Changing the orientation of “fixed-tilt” (stationary) solar panels: The general rule of thumb in the Northern Hemisphere is to orient solar panels toward the south, maximizing production over the year. But peak production then occurs at about noon, when electricity prices in markets with high solar penetration are at their lowest. Pointing panels toward the west moves generation further into the afternoon. On the California real-time market in 2017, optimizing the orientation would have increased revenues by 13 percent, or 20 percent in conjunction with curtailment.”
20% is a significant number, indicating that giant solar farms and smaller array installations in schools can complement each other. Each on their own, both would face south and produce electricity whenever the sun shines. But as the MIT study suggests, it would be advantageous to:
Use software to manage the load on the grid and to shut off feeding electricity into the grid at hours when the school would be “charged” for doing so.
Align solar panels in some schools so they are facing SW allowing them to produce solar energy during the 4pm - 7pm peak hours.
Also, by combining solar panels with battery storage, intriguing possibilities are presented. Tesla is pairing solar panels with battery storage in homes enabling electricity generated during the day to be used at night. Electricity outages are becoming more frequent due to severe weather events from climate change and the battery system can provide resiliency. With battery storage in schools, solar energy collected during the day can be used to:
Provide light and energy for activities in multi-purpose rooms and gyms in the evening
Charge electric vehicles at night
Heat or cool the classrooms so they are toasty and comfortable for students
All for free and reducing the need for gas and coal electric power plants.
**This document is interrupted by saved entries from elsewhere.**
-- pv_equiv track=rewrite | github.com/Arsen1302/Code-copy-detector | TestData/solutions/problem_180_5.py | solution_180_5
-- ===== SOURCE A (Python) =====
-- def solution_180_5(n: int) -> int:
--     dp = [1]*(n+1)
--     for i in range(1, n+1):
--         count = 0
--         for j in range(i):
--             count += dp[j]*(9-j)
--         dp[i] = count
--     return sum(dp)
-- ===== SOURCE B (Python) =====
-- def solution_180_5(n: int) -> int:
--     # dp telescopes: dp[1] = 9 and dp[i] = dp[i-1] * (11 - i) for i >= 2,
--     # so dp[i] = 0 from i = 11 on; accumulate the answer in one capped pass.
--     if n < 0:
--         return 0
--     total = 1
--     if n >= 1:
--         dp = 9
--         total += dp
--         for i in range(2, min(n, 10) + 1):
--             dp *= 11 - i
--             total += dp
--     return total
-- ===== Notes on version B (the rewrite author's own statement) =====
-- stated objective: faster
-- what changed: Replaces the O(n^2) DP with nested prefix-sum loops by the telescoped recurrence dp[i] = dp[i-1]*(11-i), which vanishes from i=11 on, so a single pass capped at 10 iterations computes the sum.
import Mathlib
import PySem

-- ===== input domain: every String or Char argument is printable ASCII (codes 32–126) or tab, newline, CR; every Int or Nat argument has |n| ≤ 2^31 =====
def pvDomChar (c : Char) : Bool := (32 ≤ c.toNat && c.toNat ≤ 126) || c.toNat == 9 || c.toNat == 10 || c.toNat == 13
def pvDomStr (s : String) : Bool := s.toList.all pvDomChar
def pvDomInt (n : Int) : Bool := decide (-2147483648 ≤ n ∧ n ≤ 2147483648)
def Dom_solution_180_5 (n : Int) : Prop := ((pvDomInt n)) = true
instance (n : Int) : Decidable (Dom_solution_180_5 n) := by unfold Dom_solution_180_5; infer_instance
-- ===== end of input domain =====

-- B replaces A's quadratic DP by the telescoped recurrence dp[i] = dp[i-1]*(11-i),
-- which is 0 from i = 11 on, so one pass capped at 10 suffices (objective: faster).

-- ===== PORT A =====
-- [1]*(n+1): a negative repeat count yields [] in Python, matched by Int.toNat = 0.
-- dp[j] and dp[i] always satisfy 0 ≤ index < len(dp) here, so pyGetD/pySetD are exact.
def solution_180_5 (n : Int) : Int :=
  let dp0 := List.replicate (n + 1).toNat (1 : Int)
  let dp1 := (PySem.List.pyRange 1 (n + 1) 1).foldl
    (fun dp i =>
      let count := (PySem.List.pyRange 0 i 1).foldl
        (fun count j => count + PySem.List.pyGetD dp j 0 * (9 - j)) 0
      PySem.List.pySetD dp i count)
    dp0
  dp1.sum

-- ===== PORT B =====
def solution_180_5_alt (n : Int) : Int :=
  if n < 0 then 0
  else
    let total : Int := 1
    if n ≥ 1 then
      let dp : Int := 9
      let total := total + dp
      let p := (PySem.List.pyRange 2 (min n 10 + 1) 1).foldl
        (fun (p : Int × Int) i => (p.1 + p.2 * (11 - i), p.2 * (11 - i))) (total, dp)
      p.1
    else total

-- ===== PRECONDITION & SPEC =====
def Spec_solution_180_5 (n : Int) (out : Int) : Prop := out = solution_180_5_alt n
instance (n : Int) (out : Int) : Decidable (Spec_solution_180_5 n out) := by unfold Spec_solution_180_5; infer_instance

-- ===== CLAIM (what is proved, stated in full; the proofs are below) =====
def Claim_equal_solution_180_5 : Prop := ∀ (n : Int), Dom_solution_180_5 n → Spec_solution_180_5 n (solution_180_5 n)

-- ===== LEMMAS AND PROOFS =====

-- the dp sequence of A: pvG 0 = 1, pvG 1 = 9, pvG (k+2) = pvG (k+1) * (9 - k)
def pvG : Nat → Int
  | 0 => 1
  | 1 => 9
  | (k+2) => pvG (k+1) * (9 - (k : Int))

lemma pvG_zero : ∀ k : Nat, pvG (11 + k) = 0 := by
  intro k
  induction k with
  | zero => decide
  | succ k ih =>
      have h : 11 + (k + 1) = (10 + k) + 2 := by omega
      rw [h, pvG]
      have h2 : (10 + k) + 1 = 11 + k := by omega
      rw [h2, ih, zero_mul]

-- inner-loop sum: Σ_{j=0}^{m} pvG j * (9 - j) = pvG (m+1)
lemma pvG_sum (m : Nat) :
    ((List.range (m+1)).map (fun j => pvG j * (9 - (j : Int)))).sum = pvG (m+1) := by
  induction m with
  | zero => decide
  | succ m ih =>
      rw [List.range_succ, List.map_append, List.sum_append, ih]
      simp only [List.map_cons, List.map_nil, List.sum_cons, List.sum_nil, add_zero]
      rw [show pvG (m+1+1) = pvG (m+1) * (9 - (m : Int)) from rfl]
      push_cast
      ring

-- evaluating A's inner loop on a list whose first m+1 entries are pvG 0 … pvG m
lemma inner_eval (dp : List Int) (m : Nat)
    (h : ∀ j : Nat, j ≤ m → dp.getD j 0 = pvG j) :
    (PySem.List.pyRange 0 ((m:Int)+1) 1).foldl
      (fun c j => c + PySem.List.pyGetD dp j 0 * (9 - j)) 0 = pvG (m+1) := by
  have hcast : ((m:Int)+1) = ((m+1 : Nat) : Int) := by push_cast; ring
  rw [hcast, PySem.List.pyRange_zero_natCast, List.foldl_map]
  rw [PySem.List.foldl_congr_mem (List.range (m+1))
      (fun (c : Int) (j : Nat) => c + PySem.List.pyGetD dp (j:Int) 0 * (9 - (j:Int)))
      (fun (c : Int) (j : Nat) => c + (pvG j * (9 - (j:Int)))) 0
      (by intro acc j hj
          have hjm : j ≤ m := by
            have := List.mem_range.mp hj; omega
          simp only []
          rw [PySem.List.pyGetD_natCast, h j hjm])]
  rw [PySem.List.foldl_add, zero_add, pvG_sum]

-- A's outer loop invariant: after iterations 1..m the first m+1 cells hold pvG, the rest are 1
lemma outer_inv (n' m : Nat) (hm : m ≤ n') :
    (PySem.List.pyRange 1 ((m:Int)+1) 1).foldl
      (fun dp i =>
        let count := (PySem.List.pyRange 0 i 1).foldl
          (fun count j => count + PySem.List.pyGetD dp j 0 * (9 - j)) 0
        PySem.List.pySetD dp i count)
      (List.replicate (n'+1) (1:Int))
    = (List.range (m+1)).map pvG ++ List.replicate (n' - m) 1 := by
  induction m with
  | zero =>
      rw [PySem.List.pyRange_one_eq_nil (by norm_num)]
      simp [List.replicate_succ, pvG]
  | succ m ih =>
      have hm' : m ≤ n' := by omega
      have hsplit : ((m+1 : Nat) : Int) + 1 = ((m:Int)+1) + 1 := by push_cast; ring
      rw [hsplit, PySem.List.pyRange_one_succ_right (by omega), List.foldl_append, ih hm']
      have hlenP : ((List.range (m+1)).map pvG).length = m + 1 := by simp
      simp only [List.foldl_cons, List.foldl_nil]
      have hget : ∀ j : Nat, j ≤ m →
          ((List.range (m+1)).map pvG ++ List.replicate (n' - m) (1:Int)).getD j 0 = pvG j := by
        intro j hj
        have hjlen : j < ((List.range (m+1)).map pvG).length := by omega
        rw [List.getD_eq_getElem?_getD, List.getElem?_append_left hjlen]
        simp [List.getElem?_map, List.getElem?_range (by omega : j < m+1)]
      rw [inner_eval ((List.range (m+1)).map pvG ++ List.replicate (n' - m) 1) m hget]
      rw [show ((m:Int)+1) = ((m+1 : Nat) : Int) by push_cast; ring, PySem.List.pySetD_natCast]
      rw [show List.replicate (n' - m) (1:Int) = 1 :: List.replicate (n' - (m+1)) 1 by
            rw [show n' - m = (n' - (m+1)) + 1 by omega, List.replicate_succ]]
      rw [List.set_append_right _ _ (by omega)]
      rw [List.range_succ (n := m+1), List.map_append]
      simp [hlenP]

-- A computed in closed form for 0 ≤ n
lemma A_eval (n : Int) (h : 0 ≤ n) :
    solution_180_5 n = ((List.range (n.toNat+1)).map pvG).sum := by
  show (((PySem.List.pyRange 1 (n + 1) 1).foldl _ (List.replicate (n + 1).toNat (1:Int))).sum) = _
  rw [show (n + 1).toNat = n.toNat + 1 by omega,
      show n + 1 = ((n.toNat : Int)) + 1 by omega,
      outer_inv n.toNat n.toNat (le_refl _)]
  simp

lemma sum_large : ∀ k : Nat, ((List.range (11 + k + 1)).map pvG).sum = 8877691 := by
  intro k
  induction k with
  | zero => decide
  | succ k ih =>
      rw [show 11 + (k+1) + 1 = (11 + k + 1) + 1 by omega,
          List.range_succ, List.map_append, List.sum_append, ih]
      simp only [List.map_cons, List.map_nil, List.sum_cons, List.sum_nil, add_zero]
      rw [show 11 + k + 1 = 11 + (k + 1) by omega, pvG_zero]
      simp

lemma B_large (n : Int) (h : 10 ≤ n) : solution_180_5_alt n = 8877691 := by
  unfold solution_180_5_alt
  rw [if_neg (by omega), if_pos (by omega), min_eq_right h]
  decide

-- ===== VERDICT (by name: the statement is the Claim_ definition above) =====
theorem solution_180_5_spec : Claim_equal_solution_180_5 := by
  intro n _
  unfold Spec_solution_180_5
  rcases lt_or_ge n 0 with hneg | hpos
  · -- n < 0: A's list is empty and its loop runs zero times; B returns 0
    show (((PySem.List.pyRange 1 (n + 1) 1).foldl _ (List.replicate (n + 1).toNat (1:Int))).sum) = _
    unfold solution_180_5_alt
    rw [if_pos hneg]
    rw [show (n + 1).toNat = 0 by omega, PySem.List.pyRange_one_eq_nil (by omega)]
    simp
  · by_cases hsmall : n ≤ 10
    · interval_cases n <;> decide
    · rw [A_eval n (by omega), B_large n (by omega)]
      obtain ⟨k, hk⟩ : ∃ k, n.toNat = 11 + k := ⟨n.toNat - 11, by omega⟩
      rw [hk, sum_large]
-- pv_equiv track=rewrite | github.com/Lay-RosaLauren/Coursera-Python-2 | Week02/primeiro_lex.py | primeiro_lex
-- ===== SOURCE A (Python) =====
-- def primeiro_lex(lista):
--     # se não receber uma lista valida, retorne False
--     if not len(lista) or type(lista) != list:
--         return False
--
--     # define a variável com o valor do primeiro elemento da lista recebida
--     primeiro_string = lista[0]
--
--     for s in lista:
--         # realiza a comparação de ordem lexicográfica
--         if s < primeiro_string:
--             primeiro_string = s
--
--     return primeiro_string
-- ===== SOURCE B (Python) =====
-- def primeiro_lex(lista):
--     # se não receber uma lista valida, retorne False
--     if not len(lista) or type(lista) != list:
--         return False
--     # sort and take the first (smallest) element
--     return sorted(lista)[0]
-- ===== Notes on version B (the rewrite author's own statement) =====
-- stated objective: simpler
-- what changed: Replaces the running-minimum scan with sorting the list and returning its first element.
import Mathlib
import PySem

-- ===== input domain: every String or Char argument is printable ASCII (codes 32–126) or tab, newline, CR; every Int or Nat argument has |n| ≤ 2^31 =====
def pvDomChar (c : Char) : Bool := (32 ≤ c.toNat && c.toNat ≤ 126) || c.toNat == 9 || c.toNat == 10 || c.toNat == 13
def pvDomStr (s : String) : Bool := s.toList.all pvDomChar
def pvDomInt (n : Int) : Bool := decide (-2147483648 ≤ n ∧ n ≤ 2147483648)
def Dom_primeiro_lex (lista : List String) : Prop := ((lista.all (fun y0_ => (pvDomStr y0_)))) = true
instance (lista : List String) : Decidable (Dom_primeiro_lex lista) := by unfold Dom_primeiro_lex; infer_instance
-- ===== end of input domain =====

-- B replaces A's running-minimum loop by sorting the list and taking its head (objective: simpler).

-- ===== PORT A =====
-- running-minimum loop: primeiro_string = lista[0]; for s in lista: if s < primeiro_string: primeiro_string = s
def primeiro_lex (lista : List String) : String :=
  match lista with
  | [] => ""          -- Python returns False here (not a String); excluded by Pre_
  | h :: _ => lista.foldl (fun primeiro_string s => if s < primeiro_string then s else primeiro_string) h

-- ===== PORT B =====
-- sorted(lista)[0]
def primeiro_lex_alt (lista : List String) : String :=
  match PySem.List.sorted lista (fun x => x) false with
  | [] => ""          -- empty input: Python B returns False; excluded by Pre_
  | m :: _ => m

-- ===== PRECONDITION & SPEC =====
-- Pre_ excludes the empty list, where both Pythons return False, which is not a value of the String return type.
def Pre_primeiro_lex (lista : List String) : Prop := lista ≠ []
instance (lista : List String) : Decidable (Pre_primeiro_lex lista) := by unfold Pre_primeiro_lex; infer_instance
def pvWitness_primeiro_lex : List String := (["b", "a", "c"])

def Spec_primeiro_lex (lista : List String) (out : String) : Prop := out = primeiro_lex_alt lista
instance (lista : List String) (out : String) : Decidable (Spec_primeiro_lex lista out) := by unfold Spec_primeiro_lex; infer_instance

-- ===== CLAIM (what is proved, stated in full; the proofs are below) =====
def Claim_equal_primeiro_lex : Prop := ∀ (lista : List String), Dom_primeiro_lex lista → Pre_primeiro_lex lista → Spec_primeiro_lex lista (primeiro_lex lista)

-- ===== LEMMAS AND PROOFS =====

-- A's loop body is the binary min on strings
lemma step_eq_min : (fun (a s : String) => if s < a then s else a) = (fun a s => min a s) := by
  funext a s
  by_cases h : s < a
  · simp [min_def, h, not_le.mpr h]
  · simp [h, le_of_not_gt h]

lemma primeiro_lex_cons (h : String) (t : List String) :
    primeiro_lex (h :: t) = t.foldl min h := by
  show (h :: t).foldl (fun primeiro_string s => if s < primeiro_string then s else primeiro_string) h
      = t.foldl min h
  rw [step_eq_min]
  simp

-- ===== VERDICT (by name: the statement is the Claim_ definition above) =====
theorem primeiro_lex_spec : Claim_equal_primeiro_lex := by
  intro lista _ hpre
  unfold Spec_primeiro_lex
  cases lista with
  | nil => exact absurd rfl hpre
  | cons h t =>
    rw [primeiro_lex_cons]
    have hmin : PySem.List.min? (h :: t) (fun y => y) = some (t.foldl min h) :=
      PySem.List.min?_id_cons h t
    have hfmem : t.foldl min h ∈ h :: t := PySem.List.min?_mem hmin
    have hfmin : ∀ y ∈ h :: t, t.foldl min h ≤ y := by
      intro y hy
      exact PySem.List.min?_isMin hmin y hy
    unfold primeiro_lex_alt
    cases hs : PySem.List.sorted (h :: t) (fun x => x) false with
    | nil => exact absurd hs (by simp [PySem.List.sorted_eq_nil_iff])
    | cons m rest =>
      have hmle : ∀ y ∈ h :: t, m ≤ y := fun y hy => PySem.List.key_head_sorted_le _ _ hs y hy
      have hmmem : m ∈ h :: t := by
        have : m ∈ PySem.List.sorted (h :: t) (fun x => x) false := by simp [hs]
        exact (PySem.List.mem_sorted _ _ _ _).mp this
      exact le_antisymm (hfmin m hmmem) (hmle _ hfmem)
What's amazing is that all of the aforementioned technology already exists. What's needed is not the invention and approval of new groundbreaking Inventions, but simply the utilization of our pre-existing technology.
5 - Call to action: Let’s turn schools into zero-carbon power plants!
According to the U.S. Energy Information Administration, in 2020, US generated 4,009 billion kWh, with 2,419 billion kWh coming from nonrenewable fossil fuel sources (60.3%) and 88 billion kWh coming from photovoltaic sources (2.2%).
Using the dataset I made, Total potential PVOUT of the country (assuming schools install solar panels worth 1000 kWp titled at 10 degrees, facing south) is 162,814,831,684.77 KWh / year = 163 billion kWh / year.
So, by simply tapping into the schools, our solar energy production would increase by 285%, and this would make photovoltaic sources contribute 4% of the total energy production instead of 2.2%. With this 1.8%, petroleum (0.4%) and other non-renewable energy sources could be replaced by the renewable energy source of solar power. Considering petroleum’s significant contributions to the circulation of dangerous greenhouse gases, a contribution that perpetually warms our climate, removing our dependency on it is imperative, and solar panel installation provides a possible solution.
This article from Stanford (summary, paper) validates the approach:
“Taking advantage of all viable space for solar panels could allow schools to meet up to 75 percent of their electricity needs and reduce the education sector’s carbon footprint by as much as 28 percent. At the same time, solar panels could help schools unplug from grids fed by natural gas and coal power plants that produce particulate matter, sulfur dioxide and nitrogen oxides – air pollutants that can contribute to smog and acid rain as well as serious health consequences including heart attacks and reduced lung function.”
As a society, we must take all possible actions to orient ourselves on the correct pathway, one that ensures global temperature doesn't rise by more than 1.5 degrees C. Installing solar panel arrays, especially in the schools prioritized by the dataset here, is a strategy to realize this goal, a strategy where students can unite to drive action.